- _Exercise directions_:
Only these lines of the data below are wanted: the one with "(fun d p => d.insert", the one with "(fun dim => PySem.List.pyGetD (vel1.getD", and any lines between them, each repeated exactly.

- _Records to use_:
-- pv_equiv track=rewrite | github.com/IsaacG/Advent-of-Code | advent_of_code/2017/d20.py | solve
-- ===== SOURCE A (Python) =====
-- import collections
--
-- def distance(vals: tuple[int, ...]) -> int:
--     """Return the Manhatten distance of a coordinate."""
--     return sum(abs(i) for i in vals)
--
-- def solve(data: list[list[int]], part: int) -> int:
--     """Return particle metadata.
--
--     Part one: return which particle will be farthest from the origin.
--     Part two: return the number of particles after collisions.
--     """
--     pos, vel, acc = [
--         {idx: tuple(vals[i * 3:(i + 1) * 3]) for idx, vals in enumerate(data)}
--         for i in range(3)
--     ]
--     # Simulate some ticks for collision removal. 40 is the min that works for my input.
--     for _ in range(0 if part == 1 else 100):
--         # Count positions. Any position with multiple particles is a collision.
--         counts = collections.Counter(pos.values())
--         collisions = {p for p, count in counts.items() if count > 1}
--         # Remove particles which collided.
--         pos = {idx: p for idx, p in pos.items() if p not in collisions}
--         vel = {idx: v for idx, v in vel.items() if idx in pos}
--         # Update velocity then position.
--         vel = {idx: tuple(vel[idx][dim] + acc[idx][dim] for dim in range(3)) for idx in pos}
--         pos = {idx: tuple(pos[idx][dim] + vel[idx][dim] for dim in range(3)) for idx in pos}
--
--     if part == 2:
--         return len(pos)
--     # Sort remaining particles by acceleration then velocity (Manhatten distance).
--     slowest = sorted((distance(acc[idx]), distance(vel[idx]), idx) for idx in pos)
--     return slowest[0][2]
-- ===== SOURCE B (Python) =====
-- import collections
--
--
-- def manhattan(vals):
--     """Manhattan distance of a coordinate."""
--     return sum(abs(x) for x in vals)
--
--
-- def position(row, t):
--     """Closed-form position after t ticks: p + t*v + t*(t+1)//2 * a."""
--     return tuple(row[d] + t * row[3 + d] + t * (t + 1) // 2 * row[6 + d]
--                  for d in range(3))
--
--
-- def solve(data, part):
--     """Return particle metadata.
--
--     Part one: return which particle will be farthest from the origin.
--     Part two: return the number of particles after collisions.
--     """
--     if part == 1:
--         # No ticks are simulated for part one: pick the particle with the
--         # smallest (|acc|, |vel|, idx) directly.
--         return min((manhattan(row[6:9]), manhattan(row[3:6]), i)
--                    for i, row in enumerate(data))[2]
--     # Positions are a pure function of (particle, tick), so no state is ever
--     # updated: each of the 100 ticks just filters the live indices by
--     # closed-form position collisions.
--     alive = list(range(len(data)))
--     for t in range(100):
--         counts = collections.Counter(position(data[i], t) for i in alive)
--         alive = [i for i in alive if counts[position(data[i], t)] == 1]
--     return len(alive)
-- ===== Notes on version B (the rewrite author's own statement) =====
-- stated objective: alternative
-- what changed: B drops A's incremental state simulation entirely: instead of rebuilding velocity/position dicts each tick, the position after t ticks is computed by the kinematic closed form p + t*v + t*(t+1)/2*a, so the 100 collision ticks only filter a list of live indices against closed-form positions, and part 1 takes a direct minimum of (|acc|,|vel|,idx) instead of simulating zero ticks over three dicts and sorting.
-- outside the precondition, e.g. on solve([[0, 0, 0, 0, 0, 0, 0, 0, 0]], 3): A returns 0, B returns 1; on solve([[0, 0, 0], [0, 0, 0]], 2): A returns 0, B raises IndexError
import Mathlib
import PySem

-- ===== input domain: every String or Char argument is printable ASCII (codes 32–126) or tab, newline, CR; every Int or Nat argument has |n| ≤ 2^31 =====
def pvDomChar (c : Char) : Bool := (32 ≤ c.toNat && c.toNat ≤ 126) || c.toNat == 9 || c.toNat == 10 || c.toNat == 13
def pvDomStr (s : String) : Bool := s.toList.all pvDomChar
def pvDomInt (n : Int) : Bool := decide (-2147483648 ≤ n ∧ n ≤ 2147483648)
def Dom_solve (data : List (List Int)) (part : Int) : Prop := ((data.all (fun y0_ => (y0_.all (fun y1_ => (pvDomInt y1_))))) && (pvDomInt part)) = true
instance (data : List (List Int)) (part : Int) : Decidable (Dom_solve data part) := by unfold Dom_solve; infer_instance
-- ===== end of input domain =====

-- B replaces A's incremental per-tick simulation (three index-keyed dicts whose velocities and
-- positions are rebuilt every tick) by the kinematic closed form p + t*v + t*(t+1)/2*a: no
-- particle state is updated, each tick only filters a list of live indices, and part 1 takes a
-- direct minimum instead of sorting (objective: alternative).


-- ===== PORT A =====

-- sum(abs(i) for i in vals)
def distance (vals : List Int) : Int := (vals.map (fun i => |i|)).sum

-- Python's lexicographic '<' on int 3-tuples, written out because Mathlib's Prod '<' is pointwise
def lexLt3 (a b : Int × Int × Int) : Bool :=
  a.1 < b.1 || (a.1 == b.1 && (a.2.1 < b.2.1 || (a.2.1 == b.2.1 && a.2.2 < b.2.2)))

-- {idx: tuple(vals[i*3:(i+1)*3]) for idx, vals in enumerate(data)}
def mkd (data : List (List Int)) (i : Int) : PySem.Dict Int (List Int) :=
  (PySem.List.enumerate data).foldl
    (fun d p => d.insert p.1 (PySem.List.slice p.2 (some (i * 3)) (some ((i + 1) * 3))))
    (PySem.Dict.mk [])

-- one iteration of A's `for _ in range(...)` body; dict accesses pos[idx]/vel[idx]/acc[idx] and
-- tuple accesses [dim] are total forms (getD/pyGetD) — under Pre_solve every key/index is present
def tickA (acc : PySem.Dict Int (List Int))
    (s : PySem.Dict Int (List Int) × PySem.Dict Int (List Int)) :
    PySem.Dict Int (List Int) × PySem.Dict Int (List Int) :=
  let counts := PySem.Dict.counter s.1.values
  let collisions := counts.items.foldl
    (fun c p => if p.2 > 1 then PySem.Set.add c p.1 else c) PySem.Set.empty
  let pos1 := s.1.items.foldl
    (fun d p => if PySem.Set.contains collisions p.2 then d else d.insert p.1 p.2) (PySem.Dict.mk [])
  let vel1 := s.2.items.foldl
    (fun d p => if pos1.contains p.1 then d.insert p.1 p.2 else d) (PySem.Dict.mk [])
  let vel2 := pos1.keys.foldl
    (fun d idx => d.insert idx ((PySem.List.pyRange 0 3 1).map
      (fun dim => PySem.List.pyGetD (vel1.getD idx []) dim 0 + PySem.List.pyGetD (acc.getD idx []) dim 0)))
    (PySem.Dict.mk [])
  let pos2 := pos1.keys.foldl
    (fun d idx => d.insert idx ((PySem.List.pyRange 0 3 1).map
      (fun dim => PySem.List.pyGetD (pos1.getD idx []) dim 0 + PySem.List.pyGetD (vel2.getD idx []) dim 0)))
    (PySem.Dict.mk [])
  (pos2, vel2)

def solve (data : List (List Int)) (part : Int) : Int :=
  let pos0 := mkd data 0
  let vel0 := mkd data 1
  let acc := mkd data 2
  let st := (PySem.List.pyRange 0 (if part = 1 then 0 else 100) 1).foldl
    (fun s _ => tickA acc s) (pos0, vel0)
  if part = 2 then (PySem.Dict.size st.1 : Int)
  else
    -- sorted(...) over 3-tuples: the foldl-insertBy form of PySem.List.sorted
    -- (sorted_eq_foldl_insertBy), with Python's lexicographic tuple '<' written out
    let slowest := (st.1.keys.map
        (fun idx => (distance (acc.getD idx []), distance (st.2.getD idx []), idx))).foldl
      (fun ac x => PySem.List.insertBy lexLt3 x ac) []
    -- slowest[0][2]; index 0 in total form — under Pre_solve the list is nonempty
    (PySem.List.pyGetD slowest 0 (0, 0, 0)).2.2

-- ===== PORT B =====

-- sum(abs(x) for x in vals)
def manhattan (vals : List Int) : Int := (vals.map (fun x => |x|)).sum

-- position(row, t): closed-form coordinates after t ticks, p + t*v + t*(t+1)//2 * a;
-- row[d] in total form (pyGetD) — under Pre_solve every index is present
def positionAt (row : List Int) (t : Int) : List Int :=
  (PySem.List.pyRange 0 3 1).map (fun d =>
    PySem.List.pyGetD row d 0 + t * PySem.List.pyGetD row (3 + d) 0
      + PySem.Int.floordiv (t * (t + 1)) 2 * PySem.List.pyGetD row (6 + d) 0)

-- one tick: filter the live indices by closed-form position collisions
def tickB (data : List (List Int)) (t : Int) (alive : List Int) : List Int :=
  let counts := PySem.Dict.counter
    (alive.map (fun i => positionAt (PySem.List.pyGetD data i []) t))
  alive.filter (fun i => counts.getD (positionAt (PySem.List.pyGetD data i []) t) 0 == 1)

- _Solution to the problem_:
    (fun d p => d.insert p.1 (PySem.List.slice p.2 (some (i * 3)) (some ((i + 1) * 3))))
    (PySem.Dict.mk [])

-- one iteration of A's `for _ in range(...)` body; dict accesses pos[idx]/vel[idx]/acc[idx] and
-- tuple accesses [dim] are total forms (getD/pyGetD) — under Pre_solve every key/index is present
def tickA (acc : PySem.Dict Int (List Int))
    (s : PySem.Dict Int (List Int) × PySem.Dict Int (List Int)) :
    PySem.Dict Int (List Int) × PySem.Dict Int (List Int) :=
  let counts := PySem.Dict.counter s.1.values
  let collisions := counts.items.foldl
    (fun c p => if p.2 > 1 then PySem.Set.add c p.1 else c) PySem.Set.empty
  let pos1 := s.1.items.foldl
    (fun d p => if PySem.Set.contains collisions p.2 then d else d.insert p.1 p.2) (PySem.Dict.mk [])
  let vel1 := s.2.items.foldl
    (fun d p => if pos1.contains p.1 then d.insert p.1 p.2 else d) (PySem.Dict.mk [])
  let vel2 := pos1.keys.foldl
    (fun d idx => d.insert idx ((PySem.List.pyRange 0 3 1).map
      (fun dim => PySem.List.pyGetD (vel1.getD idx []) dim 0 + PySem.List.pyGetD (acc.getD idx []) dim 0)))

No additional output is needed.